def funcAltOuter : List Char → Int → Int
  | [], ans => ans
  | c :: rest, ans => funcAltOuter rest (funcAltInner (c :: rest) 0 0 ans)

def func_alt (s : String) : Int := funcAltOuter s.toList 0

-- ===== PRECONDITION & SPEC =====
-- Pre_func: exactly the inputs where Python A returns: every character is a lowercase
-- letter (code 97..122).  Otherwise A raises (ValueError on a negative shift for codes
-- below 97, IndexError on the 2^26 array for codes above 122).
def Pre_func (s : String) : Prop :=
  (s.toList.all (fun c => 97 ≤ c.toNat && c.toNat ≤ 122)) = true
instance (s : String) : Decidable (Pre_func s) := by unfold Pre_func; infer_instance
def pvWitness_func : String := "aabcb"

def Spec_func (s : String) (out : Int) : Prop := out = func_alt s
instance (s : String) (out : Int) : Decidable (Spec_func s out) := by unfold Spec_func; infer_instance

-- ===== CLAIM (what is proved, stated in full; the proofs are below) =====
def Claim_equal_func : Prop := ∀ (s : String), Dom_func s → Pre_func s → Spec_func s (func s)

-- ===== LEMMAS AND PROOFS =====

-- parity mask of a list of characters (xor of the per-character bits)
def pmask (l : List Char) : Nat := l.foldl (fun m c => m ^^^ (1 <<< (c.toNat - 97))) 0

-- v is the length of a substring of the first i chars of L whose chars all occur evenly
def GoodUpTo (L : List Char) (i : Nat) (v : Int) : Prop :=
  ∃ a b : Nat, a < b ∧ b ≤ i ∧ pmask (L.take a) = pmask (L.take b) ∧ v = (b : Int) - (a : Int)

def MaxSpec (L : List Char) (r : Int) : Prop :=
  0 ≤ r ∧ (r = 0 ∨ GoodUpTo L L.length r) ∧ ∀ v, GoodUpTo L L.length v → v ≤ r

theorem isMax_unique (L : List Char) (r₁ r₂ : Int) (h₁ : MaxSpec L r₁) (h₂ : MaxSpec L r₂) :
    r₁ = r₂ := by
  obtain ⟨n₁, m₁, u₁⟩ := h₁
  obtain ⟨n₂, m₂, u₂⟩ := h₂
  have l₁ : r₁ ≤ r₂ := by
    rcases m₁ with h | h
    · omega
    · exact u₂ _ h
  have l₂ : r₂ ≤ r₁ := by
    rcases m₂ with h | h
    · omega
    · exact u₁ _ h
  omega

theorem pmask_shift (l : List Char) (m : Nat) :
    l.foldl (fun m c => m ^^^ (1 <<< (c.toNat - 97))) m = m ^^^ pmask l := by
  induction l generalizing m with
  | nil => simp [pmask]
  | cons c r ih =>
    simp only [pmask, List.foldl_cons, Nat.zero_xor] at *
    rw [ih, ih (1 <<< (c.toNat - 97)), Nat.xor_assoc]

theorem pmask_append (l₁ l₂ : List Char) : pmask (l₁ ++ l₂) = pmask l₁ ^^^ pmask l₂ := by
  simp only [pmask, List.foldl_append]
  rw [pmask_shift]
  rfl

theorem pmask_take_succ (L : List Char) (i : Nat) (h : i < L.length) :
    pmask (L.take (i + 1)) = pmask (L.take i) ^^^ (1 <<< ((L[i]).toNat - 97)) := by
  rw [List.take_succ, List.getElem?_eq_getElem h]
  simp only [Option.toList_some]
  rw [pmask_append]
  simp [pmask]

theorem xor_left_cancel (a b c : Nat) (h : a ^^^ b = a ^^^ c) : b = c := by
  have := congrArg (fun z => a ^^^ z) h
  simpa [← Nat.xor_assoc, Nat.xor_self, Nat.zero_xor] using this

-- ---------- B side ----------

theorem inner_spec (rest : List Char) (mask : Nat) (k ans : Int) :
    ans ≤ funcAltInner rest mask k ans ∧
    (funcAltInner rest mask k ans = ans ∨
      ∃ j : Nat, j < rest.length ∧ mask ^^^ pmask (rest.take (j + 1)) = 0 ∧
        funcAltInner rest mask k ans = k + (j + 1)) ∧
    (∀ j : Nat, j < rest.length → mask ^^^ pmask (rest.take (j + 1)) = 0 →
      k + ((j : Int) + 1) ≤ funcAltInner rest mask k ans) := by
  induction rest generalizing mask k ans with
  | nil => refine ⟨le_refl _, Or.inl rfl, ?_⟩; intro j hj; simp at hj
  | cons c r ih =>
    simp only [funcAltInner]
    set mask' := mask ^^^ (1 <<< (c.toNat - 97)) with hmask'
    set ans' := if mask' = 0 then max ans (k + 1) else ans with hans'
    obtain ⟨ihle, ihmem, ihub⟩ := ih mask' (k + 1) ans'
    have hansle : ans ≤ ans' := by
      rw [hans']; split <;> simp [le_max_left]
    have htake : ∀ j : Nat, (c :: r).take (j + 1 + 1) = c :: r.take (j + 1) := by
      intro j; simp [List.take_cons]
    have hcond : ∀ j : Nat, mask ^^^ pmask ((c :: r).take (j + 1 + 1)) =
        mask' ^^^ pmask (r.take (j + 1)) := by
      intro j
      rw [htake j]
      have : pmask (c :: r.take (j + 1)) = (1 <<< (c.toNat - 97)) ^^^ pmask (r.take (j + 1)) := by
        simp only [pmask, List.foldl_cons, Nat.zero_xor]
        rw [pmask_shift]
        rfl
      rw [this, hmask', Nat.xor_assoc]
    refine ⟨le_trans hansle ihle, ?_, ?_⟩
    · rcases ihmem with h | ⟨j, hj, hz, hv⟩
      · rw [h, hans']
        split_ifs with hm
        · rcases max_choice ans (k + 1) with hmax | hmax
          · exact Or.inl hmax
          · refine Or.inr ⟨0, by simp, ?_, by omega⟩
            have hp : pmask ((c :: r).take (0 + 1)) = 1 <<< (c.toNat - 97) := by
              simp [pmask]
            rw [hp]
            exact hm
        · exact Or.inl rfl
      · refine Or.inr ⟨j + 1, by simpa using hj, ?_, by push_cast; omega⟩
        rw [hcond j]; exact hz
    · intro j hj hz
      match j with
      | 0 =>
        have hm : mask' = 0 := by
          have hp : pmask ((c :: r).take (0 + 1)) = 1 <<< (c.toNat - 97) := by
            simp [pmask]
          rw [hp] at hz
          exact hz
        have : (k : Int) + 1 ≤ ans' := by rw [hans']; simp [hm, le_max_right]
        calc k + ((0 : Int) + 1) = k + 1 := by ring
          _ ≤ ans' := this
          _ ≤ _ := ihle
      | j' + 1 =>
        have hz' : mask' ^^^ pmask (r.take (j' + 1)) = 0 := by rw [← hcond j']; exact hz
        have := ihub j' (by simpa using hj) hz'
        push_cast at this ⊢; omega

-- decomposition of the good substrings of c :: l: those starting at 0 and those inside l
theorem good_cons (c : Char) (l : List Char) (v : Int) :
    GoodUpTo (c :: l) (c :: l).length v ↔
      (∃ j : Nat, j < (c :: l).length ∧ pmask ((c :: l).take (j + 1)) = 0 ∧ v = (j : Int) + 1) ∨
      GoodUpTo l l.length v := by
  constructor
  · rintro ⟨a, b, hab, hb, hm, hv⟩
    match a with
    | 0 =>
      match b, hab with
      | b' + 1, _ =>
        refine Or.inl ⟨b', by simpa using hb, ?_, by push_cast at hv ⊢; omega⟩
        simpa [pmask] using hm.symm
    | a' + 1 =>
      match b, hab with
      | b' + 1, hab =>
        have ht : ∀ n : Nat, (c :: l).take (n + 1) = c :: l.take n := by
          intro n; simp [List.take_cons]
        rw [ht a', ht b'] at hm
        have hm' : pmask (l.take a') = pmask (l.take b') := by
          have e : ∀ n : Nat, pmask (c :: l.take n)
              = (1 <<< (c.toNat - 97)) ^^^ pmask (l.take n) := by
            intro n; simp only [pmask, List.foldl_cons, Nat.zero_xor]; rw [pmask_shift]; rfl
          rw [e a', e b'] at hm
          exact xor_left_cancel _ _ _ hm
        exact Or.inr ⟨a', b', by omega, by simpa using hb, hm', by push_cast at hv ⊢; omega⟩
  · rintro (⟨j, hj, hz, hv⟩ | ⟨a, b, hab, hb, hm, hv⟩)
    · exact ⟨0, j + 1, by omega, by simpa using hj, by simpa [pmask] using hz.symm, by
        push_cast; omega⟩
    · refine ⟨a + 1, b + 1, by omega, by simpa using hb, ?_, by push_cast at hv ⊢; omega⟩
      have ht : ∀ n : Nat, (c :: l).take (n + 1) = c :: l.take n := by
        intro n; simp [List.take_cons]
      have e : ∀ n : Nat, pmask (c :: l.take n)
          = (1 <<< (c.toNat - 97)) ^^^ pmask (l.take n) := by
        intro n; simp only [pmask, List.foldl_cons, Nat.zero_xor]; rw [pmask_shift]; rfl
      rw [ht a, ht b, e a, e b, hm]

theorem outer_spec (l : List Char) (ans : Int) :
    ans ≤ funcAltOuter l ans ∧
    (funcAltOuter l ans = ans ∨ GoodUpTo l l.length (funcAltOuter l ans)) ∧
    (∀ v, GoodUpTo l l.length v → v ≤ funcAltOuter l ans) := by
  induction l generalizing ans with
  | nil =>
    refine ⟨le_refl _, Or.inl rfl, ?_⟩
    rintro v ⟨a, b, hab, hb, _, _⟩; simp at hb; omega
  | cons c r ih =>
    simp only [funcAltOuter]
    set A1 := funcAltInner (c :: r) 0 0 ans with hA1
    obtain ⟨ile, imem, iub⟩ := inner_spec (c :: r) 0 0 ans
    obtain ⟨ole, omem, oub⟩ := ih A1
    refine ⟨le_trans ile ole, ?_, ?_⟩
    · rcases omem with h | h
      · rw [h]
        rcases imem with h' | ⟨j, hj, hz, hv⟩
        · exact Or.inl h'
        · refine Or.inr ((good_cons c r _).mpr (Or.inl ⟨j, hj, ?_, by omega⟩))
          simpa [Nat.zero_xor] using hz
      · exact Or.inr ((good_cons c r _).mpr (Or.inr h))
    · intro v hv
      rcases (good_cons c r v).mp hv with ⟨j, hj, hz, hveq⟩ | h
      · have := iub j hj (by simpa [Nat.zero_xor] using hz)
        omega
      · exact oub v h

- - - - - - -

● Exercise goal
All lines in the records above that contain "htake" are to be reported.

● Reply
    have htake : ∀ j : Nat, (c :: r).take (j + 1 + 1) = c :: r.take (j + 1) := by
      rw [htake j]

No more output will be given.